Plugin: Security
It is strongly recommended that you have a good security plugin installed to help prevent malisicous attacks on your site. Due to the popular WordFence not being usable on our servers, we will cover the use of All In One WP Security, which is totally free to use.NOTE: We are not affiliated with, nor do we endorse or support the use of this plugin. We are including information here as a reference and suggestion to help you to protect your site.
Preparing The Plugin
Due to security settings on our servers, you will need to manually create a directory so that the plugin can work. The plugin itself will not be able to have permission to create this directory itself.Log into your CGI Server account via FTP and go to your wp-content directory. In this directory, create a new directory called
aiowps_backups
and change the permissions of this directory to be writable by owner and group (but not by anyone else). If your FTP program lets you use a permissions or attributes number (also called CHMOD), use: 775.Configuring The Plugin
In your WordPress Dashboard, go to WP Security in your left side menu.For each of the items below, click on the catebory below in the left menu under WP Security to get to that section. Then find the tab at the top that matches the bold area and follow the instructions below. When done enabling the features mentioned, click the blue button to save your settings in each tab.
Firewall:
• Basic Firewall Rules: Enable all options. NOTE: If you are going to be using JetPack, do not enable Completely Block Access To XMLRPC.• Advanced Firewall Rules: Enable all options.
• 6G Blacklist Firewall Rules: Enable 6G Firewall Protection (not 5G).
• Internet Bots: Enable Block Fake Googlebots.

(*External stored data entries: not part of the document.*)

-- pv_equiv track=rewrite | github.com/mahnoor-shahid/CraftingLab | LeetCode/Arrays_and_Hashmaps/contains-duplicate.py | containsDuplicate_with_set
-- ===== SOURCE A (Python) =====
-- from typing import List
--
-- def containsDuplicate_with_set(nums: List[int]) -> bool:
--     hashmap = set() ## space complexity increases from 1 to n
--     for n in nums: ## since there is no sorting time complexity is n
--         if n in hashmap:
--             return True
--         else:
--             hashmap.add(n)
--     return False
-- ===== SOURCE B (Python) =====
-- from typing import List
--
-- def containsDuplicate_with_set(nums: List[int]) -> bool:
--     s = sorted(nums)
--     return any(a == b for a, b in zip(s, s[1:]))
-- ===== Notes on version B (the rewrite author's own statement) =====
-- stated objective: alternative
-- what changed: Replaces the hash-set early-exit loop by sorting the list and scanning adjacent pairs for an equal neighbour; no set is built at all.
import Mathlib
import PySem

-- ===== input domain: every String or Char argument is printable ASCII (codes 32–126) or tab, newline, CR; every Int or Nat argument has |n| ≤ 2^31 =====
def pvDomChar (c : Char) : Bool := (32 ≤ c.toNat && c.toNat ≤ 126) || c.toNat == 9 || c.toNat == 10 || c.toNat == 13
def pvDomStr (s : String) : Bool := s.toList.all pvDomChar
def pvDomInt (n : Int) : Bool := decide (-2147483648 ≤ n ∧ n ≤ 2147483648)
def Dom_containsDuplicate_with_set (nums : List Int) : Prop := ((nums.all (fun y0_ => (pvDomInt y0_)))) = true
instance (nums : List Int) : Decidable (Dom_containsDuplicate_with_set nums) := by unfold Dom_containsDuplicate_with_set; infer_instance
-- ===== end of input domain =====

-- B replaces A's hash-set early-exit loop by sorting and scanning adjacent pairs (alternative algorithm).

-- ===== PORT A =====
-- the 'for n in nums' loop with early 'return True', carrying the growing set 'hashmap'
def cdLoop (hashmap : PySem.Set Int) : List Int → Bool
  | [] => false
  | n :: rest =>
      if PySem.Set.contains hashmap n then true
      else cdLoop (PySem.Set.add hashmap n) rest

def containsDuplicate_with_set (nums : List Int) : Bool :=
  cdLoop PySem.Set.empty nums

-- ===== PORT B =====
-- s = sorted(nums); return any(a == b for a, b in zip(s, s[1:]))
def containsDuplicate_with_set_alt (nums : List Int) : Bool :=
  let s := PySem.List.sorted nums (fun x => x) false
  (s.zip s.tail).any (fun p => p.1 == p.2)

-- ===== PRECONDITION & SPEC =====
def Spec_containsDuplicate_with_set (nums : List Int) (out : Bool) : Prop := out = containsDuplicate_with_set_alt nums
instance (nums : List Int) (out : Bool) : Decidable (Spec_containsDuplicate_with_set nums out) := by unfold Spec_containsDuplicate_with_set; infer_instance

-- ===== CLAIM (what is proved, stated in full; the proofs are below) =====
def Claim_equal_containsDuplicate_with_set : Prop := ∀ (nums : List Int), Dom_containsDuplicate_with_set nums → Spec_containsDuplicate_with_set nums (containsDuplicate_with_set nums)

-- ===== LEMMAS AND PROOFS =====

-- A's loop returns false exactly when the remaining list is duplicate-free and disjoint from the set so far
theorem cdLoop_false_iff (ns : List Int) (s : PySem.Set Int) :
    cdLoop s ns = false ↔ ns.Nodup ∧ ∀ x ∈ ns, x ∉ s := by
  induction ns generalizing s with
  | nil => simp [cdLoop]
  | cons n rest ih =>
      by_cases h : n ∈ s
      · have hc : PySem.Set.contains s n = true := by simp [h]
        simp [cdLoop, h]
      · have hc : PySem.Set.contains s n = false := by simp [h]
        rw [show cdLoop s (n :: rest) = cdLoop (PySem.Set.add s n) rest by
              simp only [cdLoop, hc, Bool.false_eq_true, if_false]]
        rw [ih]
        simp only [List.nodup_cons, List.mem_cons]
        constructor
        · rintro ⟨hnd, hdisj⟩
          have hn : n ∉ rest := fun hnr =>
            (hdisj n hnr) (by simp [PySem.Set.mem_add])
          refine ⟨⟨hn, hnd⟩, ?_⟩
          rintro x (rfl | hx)
          · exact h
          · intro hxs
            exact hdisj x hx (by simp [PySem.Set.mem_add, hxs])
        · rintro ⟨⟨hn, hnd⟩, hdisj⟩
          refine ⟨hnd, fun x hx hxs => ?_⟩
          rw [PySem.Set.mem_add] at hxs
          rcases hxs with hxs | rfl
          · exact hdisj x (Or.inr hx) hxs
          · exact hn hx

-- zip-with-tail adjacent-equality scan is false iff the list is an (adjacent-)distinct chain
theorem zipAny_false_iff (l : List Int) :
    ((l.zip l.tail).any (fun p => p.1 == p.2) = false) ↔ l.IsChain (· ≠ ·) := by
  induction l with
  | nil => simp
  | cons a t ih =>
      cases t with
      | nil => simp
      | cons b u =>
          rw [show (a :: b :: u).tail = b :: u from rfl, List.zip_cons_cons,
            List.any_cons, List.isChain_cons_cons, ← ih]
          simp [beq_eq_false_iff_ne]

-- adjacent-distinct plus adjacent-≤ gives adjacent-<
theorem chain_ne_le_lt : ∀ (l : List Int), l.IsChain (· ≠ ·) → l.IsChain (· ≤ ·) → l.IsChain (· < ·)
  | [], _, _ => List.IsChain.nil
  | [_], _, _ => List.isChain_singleton _
  | a :: b :: u, hne, hle => by
      rw [List.isChain_cons_cons] at hne hle ⊢
      exact ⟨lt_of_le_of_ne hle.1 hne.1, chain_ne_le_lt (b :: u) hne.2 hle.2⟩

-- a duplicate-free list is adjacent-distinct
theorem nodup_chain_ne : ∀ (l : List Int), l.Nodup → l.IsChain (· ≠ ·)
  | [], _ => List.IsChain.nil
  | [_], _ => List.isChain_singleton _
  | a :: b :: u, h => by
      rw [List.nodup_cons] at h
      rw [List.isChain_cons_cons]
      exact ⟨fun hab => h.1 (hab ▸ List.mem_cons_self), nodup_chain_ne (b :: u) h.2⟩

-- for a ≤-sorted list, adjacent-distinct is exactly Nodup
theorem chain_ne_iff_nodup (l : List Int) (hs : l.Pairwise (· ≤ ·)) :
    l.IsChain (· ≠ ·) ↔ l.Nodup := by
  constructor
  · intro hc
    exact (chain_ne_le_lt l hc (List.isChain_iff_pairwise.mpr hs)).pairwise.nodup
  · exact nodup_chain_ne l

-- ===== VERDICT (by name: the statement is the Claim_ definition above) =====
theorem containsDuplicate_with_set_spec : Claim_equal_containsDuplicate_with_set := by
  intro nums _
  unfold Spec_containsDuplicate_with_set containsDuplicate_with_set containsDuplicate_with_set_alt
  set s := PySem.List.sorted nums (fun x => x) false with hsdef
  have hperm : s.Perm nums := PySem.List.sorted_perm nums (fun x => x) false
  have hpw : s.Pairwise (· ≤ ·) := by
    simpa using PySem.List.sorted_pairwise (xs := nums) (key := fun x => x)
  rcases h : (s.zip s.tail).any (fun p => p.1 == p.2) with _ | _
  · -- B says no duplicates: s is Nodup, hence nums is, hence A's loop returns false
    have hnd : nums.Nodup :=
      hperm.nodup_iff.mp ((chain_ne_iff_nodup s hpw).mp ((zipAny_false_iff s).mp h))
    exact (cdLoop_false_iff nums PySem.Set.empty).mpr ⟨hnd, by simp [PySem.Set.empty]⟩
  · -- B says duplicate: nums not Nodup, so A's loop cannot return false
    have hnnd : ¬ nums.Nodup := by
      intro hnd
      have : (s.zip s.tail).any (fun p => p.1 == p.2) = false :=
        (zipAny_false_iff s).mpr ((chain_ne_iff_nodup s hpw).mpr (hperm.nodup_iff.mpr hnd))
      simp [h] at this
    rcases hA : cdLoop PySem.Set.empty nums with _ | _
    · exact absurd ((cdLoop_false_iff nums PySem.Set.empty).mp hA).1 hnnd
    · rfl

• Prevent Hotlinks: If you do not want people to share/link to your images from your site, enable this feature as well.
• 404 Detection: Enable. Set the 404 Lockout Redirect URL to either a page you create and upload yourself or you can set it to your domain name or link to your main WordPress site.
Brute Force:
Do not enable any other features except the ones below. Our server will not support all Brute Force features.• Login Captcha: Enable Captcha On Login Page and enable Captcha On Lost Password Page. Do not enable Captcha On Custom Login Form unless you really want to use custom forms, which is not recommended.
• HoneyPot: Enable this feature.
NOTE: The Login Whitelist feature is not usable if you are on a DSL, cable or other home internet connection. This is used only for corporate or custom connections that have static IP addresses (ie. IP addresses that never change or recycle).
Spam Prevention:
• Comment SPAM: Enable all options.• Comment SPAM IP Monitoring: Enable all options. The Minimum number of SPAM comments needs to be set. This depends on your preferences. You may want to start with 10 and adjust this in time if necessary.
NOTE: Spam Prevention may require you to have the Akismet plugin activated.
Scanner:
• File Change Detection: Do not use this feature as it may overload the server with too many requests. If you are suspecting an infection, you could use this feature only for a limited time. Be sure to deactivate this feature when you are done determining if your site is infected. You probably should not leave this feature activated for more than 24 - 48 hours at most. Usually 12 hours should give you a good idea. However, it's recommended you use other methods to determine if your site has been infected first. See the Security section's Detection area for more information.Miscellaneous:
• Copy Protection: Read and enable if you want to disable right-click copying.• Frames: Read and enable if you want to stop people from using content on your site in an iframe inside their own sites.
• Users Enumeration: Enable this feature.
Database Security:
DB Backup: Please do not enable automated backups of WordPress or your MySQL database. This can slow down your site or the entire server due to the amount of large files it would create.The best way to back up your database is to use the Tools menu's Export option. This is compatible with the Import option (found in the same menu).